A province-wide “Hall-Dennis PD Day” scheduled by the Ontario Teachers Federation (OTF) for October 8, 1969 planned so elementary and high school teachers could meet to discuss Living and Learning was scuttled by Ontario school boards over the objections of the OTF and Department.

Ontario’s History and Social Studies teachers complained about the proposed curriculum’s presentist bias and seeming acceptance of the assumption that “the present and the future are all that matters.”  After viewing the resulting Ontario History Guidelines, John Ricker, Chairman of History at Toronto’s Faculty of Education, confirmed their worst fears, declaring the Hall-Dennis-inspired changes “an invitation for teachers to do their own thing.”

 While Daly was writing Education or Molasess?, the Ontario secondary school system was in a state of upheaval.  Eight months after the release of Living and Learning, in March 1969, Minister of Education Davis announced a brand new system of organization.  The so-called Credit System, first proposed in Circular H.S.1 for 1969-70 and completely adopted in 1972-73, was significantly advanced by means of the Hall-Dennis Report. All of these changes went forward amid the public controversy generated by the Report and Daly’s stinging response.

 After some initial flirtations with Hall-Dennis reform, most of the other provinces absorbed the lessons of the bitter divisions aroused by forcing the progressive educational agenda. Education observers in Maritime Canada were totally unmoved by the excitement generated by Living and Learning. In Nova Scotia, Deputy Minister of Education Harold M. Nason remained extremely cautious, even after being prodded by his Ontario counterpart, Jack McCarthy. In May 1971, Maritime educator Russell Hunt put it more bluntly in a review of Satu Repo’s This Book is About Schools. “ The crest of the liberal education reform wave in Ontario was marked by the establishment of OISE… and by the publication of the splashily- produced Hall-Dennis report,” he wrote.
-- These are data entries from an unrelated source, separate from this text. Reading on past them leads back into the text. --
lemma flushA (len : Nat) (pt : Int → (Int × Int)) (kp : Int → Bool)
    (out : List (List (Int × Int))) :
    (if ((PySem.List.pyRange 0 (len : Int) 1).foldl
          (fun (st : List (Int × Int) × List (List (Int × Int))) j =>
            if kp j then (st.1 ++ [pt j], st.2)
            else ([], if st.1.length > 1 then st.2 ++ [st.1] else st.2)) ([], out)).1.length > 1
      then ((PySem.List.pyRange 0 (len : Int) 1).foldl
          (fun (st : List (Int × Int) × List (List (Int × Int))) j =>
            if kp j then (st.1 ++ [pt j], st.2)
            else ([], if st.1.length > 1 then st.2 ++ [st.1] else st.2)) ([], out)).2 ++
        [((PySem.List.pyRange 0 (len : Int) 1).foldl
          (fun (st : List (Int × Int) × List (List (Int × Int))) j =>
            if kp j then (st.1 ++ [pt j], st.2)
            else ([], if st.1.length > 1 then st.2 ++ [st.1] else st.2)) ([], out)).1]
      else ((PySem.List.pyRange 0 (len : Int) 1).foldl
          (fun (st : List (Int × Int) × List (List (Int × Int))) j =>
            if kp j then (st.1 ++ [pt j], st.2)
            else ([], if st.1.length > 1 then st.2 ++ [st.1] else st.2)) ([], out)).2)
    = out ++ pvRunsAux [] ((List.range len).map (fun (jn : Nat) => (pt (jn : Int), kp (jn : Int)))) := by
  rw [PySem.List.pyRange_zero_natCast, List.foldl_map]
  have h2 : (List.range len).foldl
      (fun (st : List (Int × Int) × List (List (Int × Int))) (jn : Nat) =>
        if kp (jn : Int) then (st.1 ++ [pt (jn : Int)], st.2)
        else ([], if st.1.length > 1 then st.2 ++ [st.1] else st.2)) ([], out)
    = ((List.range len).map (fun (jn : Nat) => (pt (jn : Int), kp (jn : Int)))).foldl
      (fun (st : List (Int × Int) × List (List (Int × Int))) pb =>
        if pb.2 then (st.1 ++ [pb.1], st.2)
        else ([], if st.1.length > 1 then st.2 ++ [st.1] else st.2)) ([], out) := by
    rw [List.foldl_map]
  rw [h2]
  exact pvRunsAux_foldl _ [] out

set_option maxHeartbeats 2000000 in
theorem occlude_spec : Claim_equal_occlude := by
  intro paths lookahead _ hpre
  obtain ⟨hne, hdisj⟩ := hpre
  have hn1 : 1 ≤ paths.length := List.length_pos_iff.mpr hne
  unfold Spec_occlude occlude occlude_alt
  simp only []
  have hcast : ((paths.length : Int) - 1) = ((paths.length - 1 : Nat) : Int) := by omega
  rw [hcast, PySem.List.pyRange_zero_natCast, List.foldl_map]
  congr 1
  · apply PySem.List.foldl_congr_mem
    intro out i hi
    beta_reduce
    have hfa := flushA ((PySem.List.pyGet? paths (i : Int)).getD []).length
      (fun j => (PySem.List.pyGet? ((PySem.List.pyGet? paths (i : Int)).getD []) j).getD (0, 0))
      (fun j => pvOkLoop ((PySem.List.pyGet? ((PySem.List.pyGet? paths (i : Int)).getD []) j).getD (0, 0)).2 paths j
        (PySem.List.pyRange ((i : Int) + 1)
          (min (pvLa lookahead paths.length + (i : Int) + 1)
            (paths.length : Int)) 1))
      out
    beta_reduce at hfa
    rw [hfa]
    rw [zip_map_range ((0, 0) : Int × Int), pvRuns_eq_aux]
    refine congrArg (fun L => out ++ pvRunsAux [] L) ?_
    beta_reduce
    have hrow : (PySem.List.pyGet? paths (i : Int)).getD [] = paths.getD i [] := by
      simp only [PySem.List.pyGet?_natCast]; rfl
    rw [hrow]
    apply List.map_congr_left
    intro jn hjn
    have hi' : i < paths.length - 1 := List.mem_range.mp hi
    have hi2 : i < paths.length := by omega
    have hjn' : jn < (paths.getD i []).length := List.mem_range.mp hjn
    have h1 : (PySem.List.pyGet? (paths.getD i []) (jn : Int)).getD (0, 0)
        = (paths.getD i []).getD jn (0, 0) := by
      simp only [PySem.List.pyGet?_natCast]; rfl
    rw [h1]
    refine congrArg (Prod.mk _) ?_
    rw [ok_eq_keep paths (pvLa lookahead paths.length) hdisj i jn hi2 hjn']
    have hm : jn < List.foldl (fun a p => max a p.length) 0 paths := by
      have hmem : paths.getD i [] ∈ paths := by
        have hg : paths.getD i [] = paths[i] := by
          rw [List.getD, List.getElem?_eq_getElem hi2]; rfl
        rw [hg]
        exact List.getElem_mem hi2
      exact lt_of_lt_of_le hjn' (le_foldl_max paths _ hmem)
    rw [getD_map_range _ jn _ #[] hm]
  · rw [PySem.List.pyGet?_neg_one, List.getLast?_eq_getElem?]
    rfl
That very report, he added, provided a clear sign that “liberal reform of public education was to prove a failure.” Senior academics like John Trueman, a renowned history textbook author, considered the Hall-Dennis report to be “the beginning of the slide” in education standards.

The bloom was completely off the Hall-Dennis rose by June of 1983, fifteen years after its appearance.  The Globe and Mail published a news feature by Judy Steed entitled “Crisis in the Schools.” West Toronto history teacher and OHASSTA spokesperson John Sheppard told Steed that teachers held the Hall-Dennis Report responsible for “destroying education in Ontario.”  The full-page feature story proclaimed the Hall-Dennis era finally over. “Now, it’s the eighties,” Steed stated, “and it’s back to the basics with more structure.”

Why did the 1968 Ontario Hall-Dennis Report inspire such passions?  Who supported the campaign for Hall-Dennis-style “student-centred learning”?  Why did leading academics and academic high school teachers line up against the Report and its core philosophy?  What came out of the furor stirred up by the controversial report?